» INSTRUCTIONS FOR THE TASK:
Which lines in the records below hold the word "outside"? Copy each of them.

» RECORD EXCERPTS:
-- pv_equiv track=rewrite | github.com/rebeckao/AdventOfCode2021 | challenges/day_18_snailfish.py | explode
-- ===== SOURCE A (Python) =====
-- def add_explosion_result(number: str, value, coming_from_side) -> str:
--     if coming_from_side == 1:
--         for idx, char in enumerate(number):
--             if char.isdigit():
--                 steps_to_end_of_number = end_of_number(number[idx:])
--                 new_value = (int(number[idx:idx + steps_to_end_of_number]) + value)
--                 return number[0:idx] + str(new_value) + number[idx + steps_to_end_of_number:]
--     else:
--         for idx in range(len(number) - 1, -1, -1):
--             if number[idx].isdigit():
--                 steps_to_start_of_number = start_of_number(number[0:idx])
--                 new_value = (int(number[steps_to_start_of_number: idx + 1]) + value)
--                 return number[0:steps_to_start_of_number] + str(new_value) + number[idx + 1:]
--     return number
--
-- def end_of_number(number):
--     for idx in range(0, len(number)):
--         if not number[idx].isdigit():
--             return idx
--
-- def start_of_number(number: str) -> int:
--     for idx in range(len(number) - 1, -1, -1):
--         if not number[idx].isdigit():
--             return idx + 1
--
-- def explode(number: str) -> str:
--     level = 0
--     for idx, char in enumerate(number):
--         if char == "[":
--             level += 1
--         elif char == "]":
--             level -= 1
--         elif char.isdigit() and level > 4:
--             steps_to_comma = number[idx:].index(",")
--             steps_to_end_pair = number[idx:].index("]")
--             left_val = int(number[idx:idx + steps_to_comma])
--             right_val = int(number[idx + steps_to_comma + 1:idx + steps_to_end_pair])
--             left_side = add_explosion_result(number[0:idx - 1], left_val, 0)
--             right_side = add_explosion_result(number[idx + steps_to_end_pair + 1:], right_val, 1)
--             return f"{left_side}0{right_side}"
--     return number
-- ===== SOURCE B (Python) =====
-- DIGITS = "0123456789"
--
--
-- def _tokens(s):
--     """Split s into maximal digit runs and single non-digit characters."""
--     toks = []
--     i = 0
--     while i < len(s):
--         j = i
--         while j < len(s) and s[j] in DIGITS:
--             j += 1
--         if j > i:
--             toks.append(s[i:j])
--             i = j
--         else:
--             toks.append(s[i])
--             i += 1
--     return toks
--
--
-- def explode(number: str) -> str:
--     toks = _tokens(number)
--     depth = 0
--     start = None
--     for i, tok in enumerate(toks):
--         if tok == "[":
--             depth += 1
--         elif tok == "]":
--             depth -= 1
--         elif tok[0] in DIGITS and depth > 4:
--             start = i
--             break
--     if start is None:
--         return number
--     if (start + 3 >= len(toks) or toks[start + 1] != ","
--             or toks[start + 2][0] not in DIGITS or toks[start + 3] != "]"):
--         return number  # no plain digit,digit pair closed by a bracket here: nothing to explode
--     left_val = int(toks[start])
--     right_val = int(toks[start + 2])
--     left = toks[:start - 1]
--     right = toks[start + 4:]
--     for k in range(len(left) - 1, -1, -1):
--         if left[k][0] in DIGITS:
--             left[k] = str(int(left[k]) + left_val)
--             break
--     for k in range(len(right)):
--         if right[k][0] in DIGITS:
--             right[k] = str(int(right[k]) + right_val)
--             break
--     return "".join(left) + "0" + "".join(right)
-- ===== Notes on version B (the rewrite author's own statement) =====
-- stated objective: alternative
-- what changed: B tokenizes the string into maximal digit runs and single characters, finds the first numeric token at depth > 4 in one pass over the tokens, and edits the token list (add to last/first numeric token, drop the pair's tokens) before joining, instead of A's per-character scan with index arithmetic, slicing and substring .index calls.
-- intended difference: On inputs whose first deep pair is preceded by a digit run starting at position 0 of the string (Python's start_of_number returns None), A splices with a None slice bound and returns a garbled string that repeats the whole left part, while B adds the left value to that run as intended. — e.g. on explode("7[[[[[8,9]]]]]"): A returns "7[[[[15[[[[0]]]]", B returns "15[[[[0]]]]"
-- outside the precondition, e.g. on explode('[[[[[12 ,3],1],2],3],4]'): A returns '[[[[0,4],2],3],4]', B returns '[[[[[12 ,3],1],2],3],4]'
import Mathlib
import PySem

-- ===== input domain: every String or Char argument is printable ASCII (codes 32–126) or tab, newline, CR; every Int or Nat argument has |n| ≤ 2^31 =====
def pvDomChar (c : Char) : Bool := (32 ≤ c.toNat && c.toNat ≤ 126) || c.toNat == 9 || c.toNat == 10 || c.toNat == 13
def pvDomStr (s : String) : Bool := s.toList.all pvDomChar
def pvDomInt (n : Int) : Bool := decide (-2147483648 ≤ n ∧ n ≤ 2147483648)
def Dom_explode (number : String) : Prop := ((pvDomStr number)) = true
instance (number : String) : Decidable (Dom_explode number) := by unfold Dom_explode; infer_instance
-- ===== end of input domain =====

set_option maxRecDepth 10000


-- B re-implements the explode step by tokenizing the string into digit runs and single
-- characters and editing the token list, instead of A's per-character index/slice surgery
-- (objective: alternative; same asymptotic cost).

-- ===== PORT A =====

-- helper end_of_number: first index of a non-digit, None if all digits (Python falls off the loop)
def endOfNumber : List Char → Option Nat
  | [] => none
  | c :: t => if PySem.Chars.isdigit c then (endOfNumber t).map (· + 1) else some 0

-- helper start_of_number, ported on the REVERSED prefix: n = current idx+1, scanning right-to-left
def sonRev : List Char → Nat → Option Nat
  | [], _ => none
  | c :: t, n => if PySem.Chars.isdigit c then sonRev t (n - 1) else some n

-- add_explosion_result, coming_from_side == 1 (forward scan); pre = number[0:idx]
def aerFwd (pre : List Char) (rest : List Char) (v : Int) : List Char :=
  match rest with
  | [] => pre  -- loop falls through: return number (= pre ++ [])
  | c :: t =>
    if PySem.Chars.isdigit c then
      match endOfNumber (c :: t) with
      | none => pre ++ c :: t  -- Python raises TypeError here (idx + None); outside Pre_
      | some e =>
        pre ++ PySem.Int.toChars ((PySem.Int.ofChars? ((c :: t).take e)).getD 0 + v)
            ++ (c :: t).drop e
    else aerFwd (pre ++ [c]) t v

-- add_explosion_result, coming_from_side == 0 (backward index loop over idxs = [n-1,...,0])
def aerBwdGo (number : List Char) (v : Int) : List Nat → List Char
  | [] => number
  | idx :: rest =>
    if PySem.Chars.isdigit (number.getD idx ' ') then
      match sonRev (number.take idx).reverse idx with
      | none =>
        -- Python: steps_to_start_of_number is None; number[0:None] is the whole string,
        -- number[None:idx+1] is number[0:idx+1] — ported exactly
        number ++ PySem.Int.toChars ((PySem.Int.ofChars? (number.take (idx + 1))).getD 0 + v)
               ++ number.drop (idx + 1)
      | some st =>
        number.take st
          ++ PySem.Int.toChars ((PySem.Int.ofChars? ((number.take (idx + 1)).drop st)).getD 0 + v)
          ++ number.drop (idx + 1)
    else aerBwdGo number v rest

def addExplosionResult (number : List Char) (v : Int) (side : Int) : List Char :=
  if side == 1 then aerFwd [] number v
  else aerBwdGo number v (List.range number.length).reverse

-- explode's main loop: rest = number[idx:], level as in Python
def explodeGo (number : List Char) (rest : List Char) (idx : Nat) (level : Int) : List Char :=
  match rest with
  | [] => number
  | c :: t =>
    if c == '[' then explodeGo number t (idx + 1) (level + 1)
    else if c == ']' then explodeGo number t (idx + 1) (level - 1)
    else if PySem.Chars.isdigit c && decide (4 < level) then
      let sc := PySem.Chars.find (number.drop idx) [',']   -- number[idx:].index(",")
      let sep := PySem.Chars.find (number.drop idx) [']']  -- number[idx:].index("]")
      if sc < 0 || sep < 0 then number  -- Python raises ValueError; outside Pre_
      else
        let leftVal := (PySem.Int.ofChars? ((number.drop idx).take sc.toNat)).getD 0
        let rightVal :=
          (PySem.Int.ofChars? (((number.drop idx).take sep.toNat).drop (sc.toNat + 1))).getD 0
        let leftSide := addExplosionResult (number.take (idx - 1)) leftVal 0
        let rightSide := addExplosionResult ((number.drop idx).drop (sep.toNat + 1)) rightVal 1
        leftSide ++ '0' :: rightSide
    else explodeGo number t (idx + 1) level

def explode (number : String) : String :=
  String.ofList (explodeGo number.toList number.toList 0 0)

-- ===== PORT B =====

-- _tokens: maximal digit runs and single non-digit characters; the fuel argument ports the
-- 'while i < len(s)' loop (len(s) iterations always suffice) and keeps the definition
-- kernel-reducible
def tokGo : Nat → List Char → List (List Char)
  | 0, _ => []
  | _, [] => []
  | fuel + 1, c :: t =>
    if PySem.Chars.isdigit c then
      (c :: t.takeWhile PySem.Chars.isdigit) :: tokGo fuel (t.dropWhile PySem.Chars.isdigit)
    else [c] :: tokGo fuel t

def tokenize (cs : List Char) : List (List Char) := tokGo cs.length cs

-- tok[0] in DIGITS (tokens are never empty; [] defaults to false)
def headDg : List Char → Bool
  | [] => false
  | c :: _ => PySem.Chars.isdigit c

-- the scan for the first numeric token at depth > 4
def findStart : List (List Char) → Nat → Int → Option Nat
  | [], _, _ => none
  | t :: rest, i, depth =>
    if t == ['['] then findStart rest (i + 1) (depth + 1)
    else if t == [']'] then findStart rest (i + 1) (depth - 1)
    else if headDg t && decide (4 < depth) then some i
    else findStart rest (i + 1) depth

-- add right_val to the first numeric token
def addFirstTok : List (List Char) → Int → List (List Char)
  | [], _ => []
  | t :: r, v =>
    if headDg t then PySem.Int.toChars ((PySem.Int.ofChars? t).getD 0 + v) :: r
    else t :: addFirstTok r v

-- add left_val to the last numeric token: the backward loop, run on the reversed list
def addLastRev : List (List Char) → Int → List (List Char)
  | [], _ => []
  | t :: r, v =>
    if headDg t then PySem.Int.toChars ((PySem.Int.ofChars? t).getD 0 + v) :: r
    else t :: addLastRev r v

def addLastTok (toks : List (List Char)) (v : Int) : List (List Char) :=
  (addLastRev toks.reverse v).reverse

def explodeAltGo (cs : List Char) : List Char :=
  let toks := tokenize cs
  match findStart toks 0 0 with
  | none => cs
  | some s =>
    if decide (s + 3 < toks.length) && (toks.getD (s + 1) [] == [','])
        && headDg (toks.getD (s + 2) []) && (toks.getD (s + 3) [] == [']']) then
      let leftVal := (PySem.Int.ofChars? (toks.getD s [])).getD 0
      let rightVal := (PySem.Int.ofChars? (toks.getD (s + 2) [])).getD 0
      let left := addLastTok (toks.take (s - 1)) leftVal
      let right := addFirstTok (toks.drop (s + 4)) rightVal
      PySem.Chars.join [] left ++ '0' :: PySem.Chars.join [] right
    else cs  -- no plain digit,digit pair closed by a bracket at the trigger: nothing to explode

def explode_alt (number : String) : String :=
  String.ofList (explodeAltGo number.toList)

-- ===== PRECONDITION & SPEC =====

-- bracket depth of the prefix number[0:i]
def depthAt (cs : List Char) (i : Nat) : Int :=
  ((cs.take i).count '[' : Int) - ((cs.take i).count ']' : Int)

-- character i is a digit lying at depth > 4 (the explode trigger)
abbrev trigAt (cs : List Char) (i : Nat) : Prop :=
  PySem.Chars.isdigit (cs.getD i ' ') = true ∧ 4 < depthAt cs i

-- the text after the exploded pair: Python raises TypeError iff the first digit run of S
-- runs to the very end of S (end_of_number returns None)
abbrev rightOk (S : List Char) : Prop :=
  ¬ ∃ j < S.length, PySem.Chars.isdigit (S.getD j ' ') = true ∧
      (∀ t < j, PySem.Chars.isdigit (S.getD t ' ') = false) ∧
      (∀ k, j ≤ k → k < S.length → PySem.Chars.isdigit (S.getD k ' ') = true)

» EXERCISE RESPONSE:
-- outside the precondition, e.g. on explode('[[[[[12 ,3],1],2],3],4]'): A returns '[[[[0,4],2],3],4]', B returns '[[[[[12 ,3],1],2],3],4]'
      | none => pre ++ c :: t  -- Python raises TypeError here (idx + None); outside Pre_
      if sc < 0 || sep < 0 then number  -- Python raises ValueError; outside Pre_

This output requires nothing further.